Listed records:
-- pv_equiv track=rewrite | github.com/Rart3x/42-rubik | Utils.py | check_splitted_args
-- ===== SOURCE A (Python) =====
-- def check_splitted_args(args):
--     """CheckSplit function"""
--
--     letters = {
--         'F', 'R', 'U', 'B', 'L', 'D'
--     } | {
--         'f', 'r', 'u', 'b', 'l', 'd'
--     }
--     numbers = {'2'}
--
--     for arg in args:
--         prev_char = None
--         for i, char in enumerate(arg):
--             if i == 0 and (char in numbers or char == "'"):
--                 return False
--             if (
--                 i != 0
--                 and (char in numbers or char == "'")
--                 and arg[i - 1] not in letters
--             ):
--                 return False
--             if prev_char in letters and char in letters:
--                 return False
--             prev_char = char
--
--     return True
-- ===== SOURCE B (Python) =====
-- def check_splitted_args(args):
--     """CheckSplit function - table-driven DFA over char classes LET/NUM/OTH.
--
--     States: 0 = start / previous char not a letter, 1 = previous char a letter,
--     None = reject.  Accept iff every string ends in a live state.
--     """
--     LET, NUM, OTH = 0, 1, 2
--     TRANS = {
--         (0, LET): 1, (0, NUM): None, (0, OTH): 0,
--         (1, LET): None, (1, NUM): 0, (1, OTH): 0,
--     }
--
--     def cls(c):
--         if c in "FRUBLDfrubld":
--             return LET
--         if c in "2'":
--             return NUM
--         return OTH
--
--     for arg in args:
--         state = 0
--         for ch in arg:
--             state = TRANS[(state, cls(ch))]
--             if state is None:
--                 return False
--     return True
-- ===== Notes on version B (the rewrite author's own statement) =====
-- stated objective: alternative
-- what changed: Replaces A's indexed lookback loop with three ad-hoc early-return rules (enumerate, prev_char, arg[i-1]) by a classic table-driven finite automaton: chars are classified into LET/NUM/OTH and a precomputed 2-state transition table drives the scan, rejecting on the dead state.
import Mathlib
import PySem

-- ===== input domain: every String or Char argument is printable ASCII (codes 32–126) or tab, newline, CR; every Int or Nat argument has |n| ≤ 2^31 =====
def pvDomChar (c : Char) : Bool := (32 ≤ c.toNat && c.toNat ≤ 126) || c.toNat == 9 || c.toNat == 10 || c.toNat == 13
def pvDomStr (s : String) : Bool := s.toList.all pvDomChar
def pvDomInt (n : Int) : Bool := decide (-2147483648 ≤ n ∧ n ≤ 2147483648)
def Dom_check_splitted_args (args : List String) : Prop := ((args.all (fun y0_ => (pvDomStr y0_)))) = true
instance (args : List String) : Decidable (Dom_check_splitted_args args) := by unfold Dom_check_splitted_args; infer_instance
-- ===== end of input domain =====

-- B replaces A's indexed lookback loop (enumerate, prev_char, arg[i-1], three
-- early-return rules) by a table-driven 2-state finite automaton (alternative; same cost).

-- ===== PORT A =====
def pvIsLetter (c : Char) : Bool :=
  ['F','R','U','B','L','D','f','r','u','b','l','d'].contains c

def pvIsNum (c : Char) : Bool := c == '2' || c == '\''

-- 'prev_char in letters' where prev_char may be None
def pvPrevInLetters : Option Char → Bool
  | some c => pvIsLetter c
  | none => false

-- the inner 'for i, char in enumerate(arg)' loop, with early return = false
def pvLoopA (arg : List Char) : List (Int × Char) → Option Char → Bool
  | [], _ => true
  | (i, c) :: rest, prev =>
    if i == 0 && pvIsNum c then false
    else if i != 0 && pvIsNum c &&
        !(match PySem.List.pyGet? arg (i - 1) with
          | some p => pvIsLetter p
          | none => false) then false
    else if pvPrevInLetters prev && pvIsLetter c then false
    else pvLoopA arg rest (some c)

def pvInnerA (s : List Char) : Bool := pvLoopA s (PySem.List.enumerate s 0) none

def pvOuterA : List String → Bool
  | [] => true
  | a :: rest => if pvInnerA a.toList then pvOuterA rest else false

def check_splitted_args (args : List String) : Bool := pvOuterA args

-- ===== PORT B =====
-- char classes: 0 = LET, 1 = NUM, 2 = OTH  (Source B's cls)
def pvCls (c : Char) : Nat :=
  if "FRUBLDfrubld".toList.contains c then 0
  else if "2'".toList.contains c then 1
  else 2

-- Source B's TRANS table: live states 0 (prev not letter) and 1 (prev letter); none = reject
def pvTrans : Nat × Nat → Option Nat
  | (0, 0) => some 1
  | (0, 1) => none
  | (0, 2) => some 0
  | (1, 0) => none
  | (1, 1) => some 0
  | (1, 2) => some 0
  | _ => none

-- the inner 'for ch in arg' loop of Source B
def pvRunB (st : Nat) : List Char → Bool
  | [] => true
  | c :: cs =>
    match pvTrans (st, pvCls c) with
    | none => false
    | some st' => pvRunB st' cs

-- the outer 'for arg in args' loop of Source B
def pvOuterB : List String → Bool
  | [] => true
  | a :: rest => if pvRunB 0 a.toList then pvOuterB rest else false

def check_splitted_args_alt (args : List String) : Bool := pvOuterB args

-- ===== PRECONDITION & SPEC =====
def Spec_check_splitted_args (args : List String) (out : Bool) : Prop := out = check_splitted_args_alt args
instance (args : List String) (out : Bool) : Decidable (Spec_check_splitted_args args out) := by unfold Spec_check_splitted_args; infer_instance

-- ===== CLAIM (what is proved, stated in full; the proofs are below) =====
def Claim_equal_check_splitted_args : Prop := ∀ (args : List String), Dom_check_splitted_args args → Spec_check_splitted_args args (check_splitted_args args)

-- ===== LEMMAS AND PROOFS =====

-- proof-only intermediate: adjacent-pair characterisation of the language
def pvPairOk (p c : Char) : Bool :=
  !(pvIsLetter p && pvIsLetter c) && !(pvIsNum c && !pvIsLetter p)

theorem pvCls_eq (c : Char) :
    pvCls c = (if pvIsLetter c then 0 else if pvIsNum c then 1 else 2) := by
  unfold pvCls pvIsLetter pvIsNum
  rw [show "FRUBLDfrubld".toList = ['F','R','U','B','L','D','f','r','u','b','l','d'] from rfl,
      show "2'".toList = ['2','\''] from rfl]
  simp

theorem pvNum_not_letter (c : Char) (h : pvIsNum c = true) : pvIsLetter c = false := by
  rcases (by simpa [pvIsNum] using h : c = '2' ∨ c = '\'') with rfl | rfl <;> decide

theorem pvLetter_not_num (c : Char) (h : pvIsLetter c = true) : pvIsNum c = false := by
  cases hn : pvIsNum c
  · rfl
  · rw [pvNum_not_letter c hn] at h; exact absurd h (by simp)

-- A's inner loop on the tail equals the pairwise check (as in the lookback rules)
theorem pvLoopA_eq (l : List Char) : ∀ (s : List Char) (k : Nat) (p : Char),
    s[k]? = some p → s.drop (k+1) = l →
    pvLoopA s (PySem.List.enumerate l ((k : Int) + 1)) (some p)
      = ((p :: l).zip l).all (fun pc => pvPairOk pc.1 pc.2) := by
  induction l with
  | nil => intro s k p _ _; simp [PySem.List.enumerate_nil, pvLoopA]
  | cons c cs ih =>
    intro s k p hk hd
    have hc : s[k+1]? = some c := by
      have h : (List.drop (k+1) s)[0]? = s[k+1]? := by simp
      rw [hd] at h; simpa using h.symm
    have hd2 : s.drop (k+2) = cs := by
      have : List.drop 1 (s.drop (k+1)) = s.drop (k+2) := by
        rw [List.drop_drop]
      rw [hd] at this; simpa using this.symm
    rw [PySem.List.enumerate_cons]
    have hne : ((k : Int) + 1 == 0) = false := by
      simp; omega
    have hget : PySem.List.pyGet? s ((k : Int) + 1 - 1) = some p := by
      have : (k : Int) + 1 - 1 = (k : Int) := by omega
      rw [this, PySem.List.pyGet?_natCast, hk]
    show pvLoopA s (((k : Int) + 1, c) :: PySem.List.enumerate cs ((k : Int) + 1 + 1)) (some p) = _
    rw [pvLoopA]
    have h11 : (k : Int) + 1 + 1 = ((k+1 : Nat) : Int) + 1 := by push_cast; ring
    rw [hne, hget, h11, ih s (k+1) c hc hd2]
    have hne' : ¬ ((k : Int) + 1 = 0) := by omega
    cases hL : pvIsLetter p <;> cases hN : pvIsNum c <;> cases hLc : pvIsLetter c <;>
      simp [pvPairOk, pvPrevInLetters, hL, hN, hLc, hne']

-- B's automaton, started in the state recording whether p is a letter,
-- accepts exactly the pairwise check along (p :: l)
theorem pvRunB_eq (l : List Char) : ∀ (p : Char),
    pvRunB (if pvIsLetter p then 1 else 0) l
      = ((p :: l).zip l).all (fun pc => pvPairOk pc.1 pc.2) := by
  induction l with
  | nil => intro p; cases pvIsLetter p <;> simp [pvRunB]
  | cons c cs ih =>
    intro p
    have hb := ih c
    cases hLc : pvIsLetter c
    · rw [hLc] at hb; norm_num at hb
      cases hL : pvIsLetter p <;> cases hN : pvIsNum c <;>
        simp [pvRunB, pvCls_eq, pvTrans, pvPairOk, hL, hLc, hN, hb]
    · rw [hLc] at hb; norm_num at hb
      have hN : pvIsNum c = false := pvLetter_not_num c hLc
      cases hL : pvIsLetter p <;>
        simp [pvRunB, pvCls_eq, pvTrans, pvPairOk, hL, hLc, hN, hb]

theorem pvInner_eq (s : List Char) : pvInnerA s = pvRunB 0 s := by
  cases s with
  | nil => simp [pvInnerA, PySem.List.enumerate_nil, pvLoopA, pvRunB]
  | cons c cs =>
    unfold pvInnerA
    rw [PySem.List.enumerate_cons, pvLoopA]
    have hrec := pvLoopA_eq cs (c :: cs) 0 c (by simp) (by simp)
    norm_num at hrec
    have hb := pvRunB_eq cs c
    cases hLc : pvIsLetter c
    · rw [hLc] at hb; norm_num at hb
      cases hN : pvIsNum c <;>
        simp [pvRunB, pvCls_eq, pvTrans, pvPrevInLetters, pvPairOk, hLc, hN, hrec, hb]
    · rw [hLc] at hb; norm_num at hb
      have hN : pvIsNum c = false := pvLetter_not_num c hLc
      simp [pvRunB, pvCls_eq, pvTrans, pvPrevInLetters, pvPairOk, hLc, hN, hrec, hb]

theorem pvOuter_eq (args : List String) : pvOuterA args = pvOuterB args := by
  induction args with
  | nil => rfl
  | cons a rest ih => rw [pvOuterA, pvOuterB, pvInner_eq, ih]

-- ===== VERDICT (by name: the statement is the Claim_ definition above) =====
theorem check_splitted_args_spec : Claim_equal_check_splitted_args := by
  intro args _
  unfold Spec_check_splitted_args check_splitted_args check_splitted_args_alt
  exact pvOuter_eq args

The problem:
Give only the count of lines in the listing that contain the string "numbers".

Output of the exercise:
3